Find the range of values of X for which a) x-2/x+3 <0 b) x^3 - 2x^2-2>0

1 answer

a) To find the range of values of x for which x-2/x+3 < 0, we can first find the critical points where the inequality changes its sign.

Set x-2/(x+3)=0:

x-2 = 0
x = 2

Set x+3=0:

x = -3

Now we can check the intervals to see which interval satisfies the inequality:

1) For x <-3:

Substitute x=-4 into x-2/x+3:

(-4-2)/(-4+3)=-6/-1=6, which is greater than 0. Hence, x<-3 is not a solution.

2) For -3<x<2:

Substitute x=0 into x-2/x+3:

(0-2)/(0+3)=-2/3, which is less than 0. Hence, -3<x<2 is a solution.

3) For x >2:

Substitute x=3 into x-2/x+3:

(3-2)/(3+3)=1/6, which is greater than 0. Hence, x>2 is not a solution.

So, the range of values of x for which x-2/x+3 < 0 is -3<x<2.

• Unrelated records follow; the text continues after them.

-- pv_equiv track=rewrite | github.com/tkdgns8234/DataStructure-Algorithm | Algorithm/프로그래머스/2018_KAKAO_BLIND_REC/lv2_방금그곡.py | get_melody
-- ===== SOURCE A (Python) =====
-- def get_melody(melody, time):
--     rs = []
--     now = 0
--     while time >= 0:
--         time -= 1
--
--         if now == len(melody):
--             now = 0
--
--         if now + 1 < len(melody) and melody[now + 1] == '#':
--             rs.append(melody[now]+'#')
--             now += 2
--         else:
--             rs.append(melody[now])
--             now += 1
--
--     return "".join(rs)
-- ===== SOURCE B (Python) =====
-- def get_melody(melody, time):
--     # pass 1: parse melody into whole notes (a letter plus an optional '#')
--     notes = []
--     i = 0
--     n = len(melody)
--     while i < n:
--         if i + 1 < n and melody[i + 1] == '#':
--             notes.append(melody[i] + '#')
--             i += 2
--         else:
--             notes.append(melody[i])
--             i += 1
--     # pass 2: emit time+1 notes cyclically
--     out = []
--     idx = 0
--     for _ in range(time + 1):
--         if idx == len(notes):
--             idx = 0
--         out.append(notes[idx])
--         idx += 1
--     return "".join(out)
-- ===== Notes on version B (the rewrite author's own statement) =====
-- stated objective: alternative
-- what changed: A parses and emits in one interleaved loop over character positions; B first parses the melody once into a list of whole notes, then a second pass emits time+1 notes cyclically by index.
import Mathlib
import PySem

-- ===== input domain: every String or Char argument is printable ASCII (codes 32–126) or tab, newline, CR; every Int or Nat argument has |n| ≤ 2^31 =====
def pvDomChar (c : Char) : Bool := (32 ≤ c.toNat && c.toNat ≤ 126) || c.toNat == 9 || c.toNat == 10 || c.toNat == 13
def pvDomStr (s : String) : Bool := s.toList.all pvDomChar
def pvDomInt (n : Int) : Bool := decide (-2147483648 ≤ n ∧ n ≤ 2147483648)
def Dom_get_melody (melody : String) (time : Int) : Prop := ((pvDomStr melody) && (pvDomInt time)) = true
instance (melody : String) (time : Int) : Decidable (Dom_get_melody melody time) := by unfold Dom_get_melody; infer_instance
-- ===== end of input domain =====

-- B parses the melody into whole notes first, then emits time+1 notes cyclically,
-- instead of A's single interleaved parse-and-emit loop over character positions.

-- ===== PORT A =====
-- A's while loop: one appended note per iteration, `now` is a character index that
-- resets to 0 when it reaches len(melody). melody[now] on an empty melody raises in
-- Python (excluded by Pre_); here getD returns a default character.
def loopA (melody : List Char) (time : Int) (now : Nat) (rs : List String) : List String :=
  if _h : 0 ≤ time then
    let time' := time - 1
    let now1 := if now = melody.length then 0 else now
    if now1 + 1 < melody.length ∧ melody.getD (now1 + 1) ' ' = '#' then
      loopA melody time' (now1 + 2) (rs ++ [String.ofList [melody.getD now1 ' ', '#']])
    else
      loopA melody time' (now1 + 1) (rs ++ [String.ofList [melody.getD now1 ' ']])
  else rs
termination_by (time + 1).toNat
decreasing_by all_goals omega

def get_melody (melody : String) (time : Int) : String :=
  String.join (loopA melody.toList time 0 [])

-- ===== PORT B =====
-- pass 1 of Source B: the parsing while-loop, as structural recursion on the characters
def parseNotesB : List Char → List String
  | [] => []
  | [c] => [String.ofList [c]]
  | c :: d :: rest =>
    if d = '#' then String.ofList [c, '#'] :: parseNotesB rest
    else String.ofList [c] :: parseNotesB (d :: rest)

-- pass 2 of Source B: emit `count` notes cyclically, resetting the index at the length
def emitB (notes : List String) : Nat → Nat → List String → List String
  | 0, _, out => out
  | n + 1, idx, out =>
    let idx1 := if idx = notes.length then 0 else idx
    emitB notes n (idx1 + 1) (out ++ [notes.getD idx1 ""])

def get_melody_alt (melody : String) (time : Int) : String :=
  String.join (emitB (parseNotesB melody.toList) (time + 1).toNat 0 [])

-- ===== PRECONDITION & SPEC =====
-- Pre_ excludes exactly the inputs where A raises IndexError (empty melody with
-- time ≥ 0); B raises there too.
def Pre_get_melody (melody : String) (time : Int) : Prop := melody ≠ "" ∨ time < 0
instance (melody : String) (time : Int) : Decidable (Pre_get_melody melody time) := by
  unfold Pre_get_melody; infer_instance
def pvWitness_get_melody : String × Int := ("CC#BCC#BCC#BCC#B", 10)

def Spec_get_melody (melody : String) (time : Int) (out : String) : Prop := out = get_melody_alt melody time
instance (melody : String) (time : Int) (out : String) : Decidable (Spec_get_melody melody time out) := by unfold Spec_get_melody; infer_instance

-- ===== CLAIM (what is proved, stated in full; the proofs are below) =====
def Claim_equal_get_melody : Prop := ∀ (melody : String) (time : Int), Dom_get_melody melody time → Pre_get_melody melody time → Spec_get_melody melody time (get_melody melody time)

-- ===== LEMMAS AND PROOFS =====

def offB (m : List Char) (idx : Nat) : Nat :=
  ((((parseNotesB m).take idx).map String.toList).map List.length).sum

theorem flat_parse (cs : List Char) : ((parseNotesB cs).map String.toList).flatten = cs := by
  induction cs using parseNotesB.induct <;> simp_all [parseNotesB]

theorem drop_flatten (ns : List (List Char)) (k : Nat) :
    ns.flatten.drop (((ns.take k).map List.length).sum) = (ns.drop k).flatten := by
  induction ns generalizing k with
  | nil => simp
  | cons l ls ih =>
    cases k with
    | zero => simp
    | succ k =>
      simpa [List.drop_append, List.drop_of_length_le, Nat.add_sub_cancel_left] using ih k

theorem note_shape (cs : List Char) (k : Nat) (h : k < (parseNotesB cs).length) :
    (∃ c, ((parseNotesB cs)[k]).toList = [c] ∧
      ¬ ((((parseNotesB cs).drop (k+1)).map String.toList).flatten.head? = some '#'))
    ∨ (∃ c, ((parseNotesB cs)[k]).toList = [c, '#']) := by
  induction cs using parseNotesB.induct generalizing k with
  | case1 => simp [parseNotesB] at h
  | case2 c =>
    left
    have hk : k = 0 := by simp [parseNotesB] at h; omega
    subst hk
    simp [parseNotesB]
  | case3 c rest ih =>
    cases k with
    | zero =>
      right
      exact ⟨c, by simp [parseNotesB]⟩
    | succ k =>
      have h' : k < (parseNotesB rest).length := by simp [parseNotesB] at h; omega
      simpa [parseNotesB] using ih k h'
  | case4 c d rest hd ih =>
    cases k with
    | zero =>
      left
      refine ⟨c, by simp [parseNotesB, hd], ?_⟩
      have h2 : (((parseNotesB (d :: rest)).map String.toList).flatten) = d :: rest := flat_parse _
      simp [parseNotesB, hd, h2]
    | succ k =>
      have h' : k < (parseNotesB (d :: rest)).length := by simp [parseNotesB, hd] at h; omega
      simpa [parseNotesB, hd] using ih k h'

theorem parse_ne_nil (m : List Char) (hm : m ≠ []) : parseNotesB m ≠ [] := by
  cases m with
  | nil => exact absurd rfl hm
  | cons c cs =>
    cases cs with
    | nil => simp [parseNotesB]
    | cons d rest => simp only [parseNotesB]; split <;> simp

theorem suffix_eq (m : List Char) (idx : Nat) :
    m.drop (offB m idx) = (((parseNotesB m).drop idx).map String.toList).flatten := by
  have h := drop_flatten ((parseNotesB m).map String.toList) idx
  rw [flat_parse] at h
  simpa [offB, List.map_take, List.map_drop, List.map_map] using h

theorem offB_total (m : List Char) : offB m (parseNotesB m).length = m.length := by
  conv_rhs => rw [← flat_parse m]
  simp [offB, List.length_flatten]

theorem offB_succ (m : List Char) (idx : Nat) (h : idx < (parseNotesB m).length) :
    offB m (idx + 1) = offB m idx + ((parseNotesB m)[idx]).toList.length := by
  unfold offB
  rw [← List.take_concat_get h, List.concat_eq_append, List.map_append, List.map_append,
    List.sum_append]
  simp

theorem offB_lt (m : List Char) (idx : Nat) (h : idx < (parseNotesB m).length) :
    offB m idx < m.length := by
  have hs := suffix_eq m idx
  have hd : (parseNotesB m).drop idx = (parseNotesB m)[idx] :: (parseNotesB m).drop (idx + 1) :=
    List.drop_eq_getElem_cons h
  have h1 : 1 ≤ (m.drop (offB m idx)).length := by
    rw [hs, hd, List.map_cons, List.flatten_cons, List.length_append]
    rcases note_shape m idx h with ⟨c, hc, _⟩ | ⟨c, hc⟩ <;> rw [hc] <;> simp <;> omega
  simp only [List.length_drop] at h1
  omega

theorem loop_eq (m : List Char) (hm : m ≠ []) (t : Int) (idx : Nat)
    (hidx : idx ≤ (parseNotesB m).length) (rs : List String) :
    loopA m t (offB m idx) rs = emitB (parseNotesB m) (t + 1).toNat idx rs := by
  generalize hn : (t + 1).toNat = n
  induction n generalizing t idx rs with
  | zero =>
    have ht : ¬ 0 ≤ t := by omega
    rw [loopA]
    simp [ht, emitB]
  | succ n ih =>
    have ht : 0 ≤ t := by omega
    have hnn : parseNotesB m ≠ [] := parse_ne_nil m hm
    -- the reset index on B's side
    set j := if idx = (parseNotesB m).length then 0 else idx with hj
    have hjlt : j < (parseNotesB m).length := by
      rw [hj]; split
      · exact List.length_pos_of_ne_nil hnn
      · omega
    have hreset : (if offB m idx = m.length then 0 else offB m idx) = offB m j := by
      by_cases hfull : idx = (parseNotesB m).length
      · have h1 : offB m idx = m.length := by rw [hfull]; exact offB_total m
        rw [if_pos h1, hj, if_pos hfull]
        rfl
      · have h2 := offB_lt m idx (lt_of_le_of_ne hidx hfull)
        rw [if_neg (by omega), hj, if_neg hfull]
    have hnowlt : offB m j < m.length := offB_lt m j hjlt
    have hsfx : m.drop (offB m j) =
        ((parseNotesB m)[j]).toList ++ (((parseNotesB m).drop (j+1)).map String.toList).flatten := by
      rw [suffix_eq m j, List.drop_eq_getElem_cons hjlt, List.map_cons, List.flatten_cons]
    have hmdrop : m.drop (offB m j) = m[offB m j] :: m.drop (offB m j + 1) :=
      List.drop_eq_getElem_cons hnowlt
    have hgetD : m.getD (offB m j) ' ' = m[offB m j] := List.getD_eq_getElem m ' ' hnowlt
    have hBapp : (parseNotesB m).getD j "" = (parseNotesB m)[j] := List.getD_eq_getElem _ "" hjlt
    rw [loopA, emitB]
    simp only [ht, dif_pos, hreset, ← hj, hBapp]
    rcases note_shape m j hjlt with ⟨c, hc, hnohash⟩ | ⟨c, hc⟩
    · -- one-char note
      rw [hc, List.singleton_append] at hsfx
      have hcons := hmdrop.symm.trans hsfx
      injection hcons with h4 h5
      have hcond : ¬ (offB m j + 1 < m.length ∧ m.getD (offB m j + 1) ' ' = '#') := by
        rintro ⟨hlt, heq⟩
        rw [List.getD_eq_getElem m ' ' hlt] at heq
        have h2 : m.drop (offB m j + 1) = m[offB m j + 1] :: m.drop (offB m j + 2) :=
          List.drop_eq_getElem_cons hlt
        apply hnohash
        rw [← h5, h2, heq]
        simp
      rw [if_neg hcond]
      have happ : String.ofList [m.getD (offB m j) ' '] = (parseNotesB m)[j] := by
        rw [hgetD, h4, ← hc, String.ofList_toList]
      have hoff : offB m j + 1 = offB m (j + 1) := by
        rw [offB_succ m j hjlt, hc]
        rfl
      rw [happ, hoff]
      exact ih (t - 1) (j + 1) (by omega) (rs ++ [(parseNotesB m)[j]]) (by omega)
    · -- two-char note
      rw [hc, show ([c, '#'] : List Char) ++ (((parseNotesB m).drop (j+1)).map String.toList).flatten
            = c :: '#' :: (((parseNotesB m).drop (j+1)).map String.toList).flatten from rfl] at hsfx
      have hcons := hmdrop.symm.trans hsfx
      injection hcons with h4 h5
      have hlt2 : offB m j + 1 < m.length := by
        by_contra hge
        have h6 : m.drop (offB m j + 1) = [] := List.drop_eq_nil_of_le (by omega)
        rw [h5] at h6; exact List.cons_ne_nil _ _ h6
      have hhash : m[offB m j + 1] = '#' := by
        have h2 : m.drop (offB m j + 1) = m[offB m j + 1] :: m.drop (offB m j + 2) :=
          List.drop_eq_getElem_cons hlt2
        have h7 := h2.symm.trans h5
        injection h7
      have hcond : offB m j + 1 < m.length ∧ m.getD (offB m j + 1) ' ' = '#' :=
        ⟨hlt2, by rw [List.getD_eq_getElem m ' ' hlt2]; exact hhash⟩
      rw [if_pos hcond]
      have happ : String.ofList [m.getD (offB m j) ' ', '#'] = (parseNotesB m)[j] := by
        rw [hgetD, h4, ← String.ofList_toList (s := (parseNotesB m)[j]), hc]
      have hoff : offB m j + 2 = offB m (j + 1) := by
        rw [offB_succ m j hjlt, hc]; rfl
      rw [happ, hoff]
      exact ih (t - 1) (j + 1) (by omega) (rs ++ [(parseNotesB m)[j]]) (by omega)

-- ===== VERDICT (by name: the statement is the Claim_ definition above) =====
theorem get_melody_spec : Claim_equal_get_melody := by
  intro melody time _ hpre
  unfold Spec_get_melody get_melody get_melody_alt
  rcases hpre with h | h
  · have hm : melody.toList ≠ [] := by
      simpa [String.toList_eq_nil_iff] using h
    have h2 : offB melody.toList 0 = 0 := rfl
    have := loop_eq melody.toList hm time 0 (Nat.zero_le _) []
    rw [h2] at this
    exact congrArg String.join this
  · have h0 : (time + 1).toNat = 0 := by omega
    rw [loopA, emitB.eq_def]
    simp [h0, not_le.mpr (by omega : time < 0)]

b) To find the range of values of x for which x^3 - 2x^2 - 2 > 0, we first find the critical points where the inequality changes its sign.

Factor the polynomial:

x^3 - 2x^2 - 2 = x^2 (x - 2) - 2

We can see that x = 0 and x = 2 are critical points. Now we can check the intervals to see which interval satisfies the inequality:

1) For x<0:

Substitute x=-1 into x^3 - 2x^2 - 2:

(-1)^3 - 2(-1)^2 - 2 = -1 - 2 - 2 = -5, which is less than 0. Hence, x<0 is not a solution.

2) For 0<x<2:

Substitute x=1 into x^3 - 2x^2 - 2:

(1)^3 - 2(1)^2 - 2 = 1 - 2 - 2 = -3, which is less than 0. Hence, 0<x<2 is not a solution.

3) For x>2:

Substitute x=3 into x^3 - 2x^2 - 2:

(3)^3 - 2(3)^2 - 2 = 27 - 18 - 2 = 7, which is greater than 0. Hence, x>2 is a solution.

So, the range of values of x for which x^3 - 2x^2 - 2 > 0 is x > 2.